-- the per-(i,j) equality of the two inner computations
lemma pair_eq (matrix : List (List Int)) (budget : Int) (n i j : Nat)
    (hn : n = matrix.length) (hi : i < n) (hj : j < n) (hij : i ≤ j)
    (hP : ∀ t, t < n → ((matrix.map (fun row => buildP row n)).getD t []) = buildP (matrix.getD t []) n)
    (acc : Int) :
    (List.range n).foldl (fun mi k =>
        max mi (((j : Int) - (i : Int) + 1) *
          (((goA ((matrix.map (fun row => buildP row n)).getD i [])
               ((matrix.map (fun row => buildP row n)).getD j []) budget n k k 0 : Nat) : Int) - (k : Int)))) acc
    = max acc (((j : Int) - (i : Int) + 1) *
        (((goW (buildS (matrix.getD i []) (matrix.getD j []) n) budget n (n+1)
            ((List.range n).map (fun k => (k, (0 : Int)))) 0 : Nat) : Int) - 1)) := by
  set g : Nat → Int := fun c => (matrix.getD j []).getD c 0 - (matrix.getD i []).getD c 0 with hg
  set Sf : Nat → Int := fun t => pSum g t with hSf
  have hv : ∀ t, t ≤ n →
      ((matrix.map (fun row => buildP row n)).getD j []).getD t 0
        - ((matrix.map (fun row => buildP row n)).getD i []).getD t 0 = Sf t := by
    intro t ht
    rw [hP i hi, hP j hj, buildP_getD _ n t ht, buildP_getD _ n t ht, hSf, hg, ← pSum_sub]
  have hS : ∀ t, t ≤ n → (buildS (matrix.getD i []) (matrix.getD j []) n).getD t 0 = Sf t :=
    fun t ht => buildS_getD _ _ n t ht
  obtain ⟨M, hub, kM, hkMn, hkM⟩ := exists_max (fun k => ms Sf budget n k) n (by omega)
  have hMle : M ≤ n := by
    have := ms_le Sf budget n kM (by omega)
    omega
  have hstart : ((List.range n).map (fun k => (k, (0 : Int)))) =
      ((List.range n).filter (fun k => decide (0 ≤ ms Sf budget n k))).map (fun k => (k, cum Sf k 0)) := by
    rw [List.filter_eq_self.mpr (by intro a _; simp)]
    rfl
  have hgoW : goW (buildS (matrix.getD i []) (matrix.getD j []) n) budget n (n+1)
      ((List.range n).map (fun k => (k, (0 : Int)))) 0 = M + 1 := by
    rw [hstart]
    exact goW_spec _ Sf budget n hS M hub ⟨kM, hkMn, hkM⟩ (n+1) 0 (by omega) (by omega)
  have hAk : ∀ k, k < n →
      goA ((matrix.map (fun row => buildP row n)).getD i [])
          ((matrix.map (fun row => buildP row n)).getD j []) budget n k k 0
        = k + ms Sf budget n k := by
    intro k hk
    have h := goA_eq_msRec _ _ Sf budget n k hv (by omega) (n - k) 0 0 (by omega)
    simpa using h
  have hh0 : (0 : Int) ≤ (j : Int) - (i : Int) + 1 := by
    have : (i : Int) ≤ (j : Int) := by exact_mod_cast hij
    omega
  rw [hgoW]
  have hcast : (((M + 1 : Nat) : Int) - 1) = (M : Int) := by push_cast; ring
  rw [hcast]
  have hbody : (List.range n).foldl (fun mi k =>
        max mi (((j : Int) - (i : Int) + 1) *
          (((goA ((matrix.map (fun row => buildP row n)).getD i [])
               ((matrix.map (fun row => buildP row n)).getD j []) budget n k k 0 : Nat) : Int) - (k : Int)))) acc
      = (List.range n).foldl (fun mi k =>
          max mi (((j : Int) - (i : Int) + 1) * ((ms Sf budget n k : Nat) : Int))) acc := by
    apply PySem.List.foldl_congr_mem
    intro a k hk
    rw [hAk k (List.mem_range.mp hk)]
    congr 2
    push_cast
    ring
  rw [hbody]
  apply foldl_max_eq (fun k => ((j : Int) - (i : Int) + 1) * ((ms Sf budget n k : Nat) : Int))
  · intro k hk
    apply mul_le_mul_of_nonneg_left _ hh0
    exact_mod_cast hub k (List.mem_range.mp hk)
  · exact ⟨kM, List.mem_range.mpr hkMn, by rw [hkM]⟩

-- ===== VERDICT =====
theorem max_items_2_spec : Claim_equal_max_items_2 := by
  intro matrix budget _ _
  unfold Spec_max_items_2
  simp only [max_items_2, max_items_2_alt]
  have hP : ∀ t, t < matrix.length →
      ((matrix.map (fun row => buildP row matrix.length)).getD t []) = buildP (matrix.getD t []) matrix.length := by
    intro t ht
    rw [List.getD_eq_getElem?_getD, List.getD_eq_getElem?_getD]
    rw [List.getElem?_map]
    rw [List.getElem?_eq_getElem ht]
    simp
  apply PySem.List.foldl_congr_mem
  intro acc i hi
  have hi' : i < matrix.length := List.mem_range.mp hi
  apply PySem.List.foldl_congr_mem
  intro acc j hj
  have hj' : j < matrix.length := by
    have := List.mem_range'_1.mp hj
    omega
  have hij : i ≤ j := by
    have := List.mem_range'_1.mp hj
    omega
  exact pair_eq matrix budget matrix.length i j rfl hi' hj' hij hP acc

********

• **Your objective**
Wherever the word "ring" turns up in the records above, copy the line that holds it.

• **Solution to the exercise**
  have hcast : (((M + 1 : Nat) : Int) - 1) = (M : Int) := by push_cast; ring
    ring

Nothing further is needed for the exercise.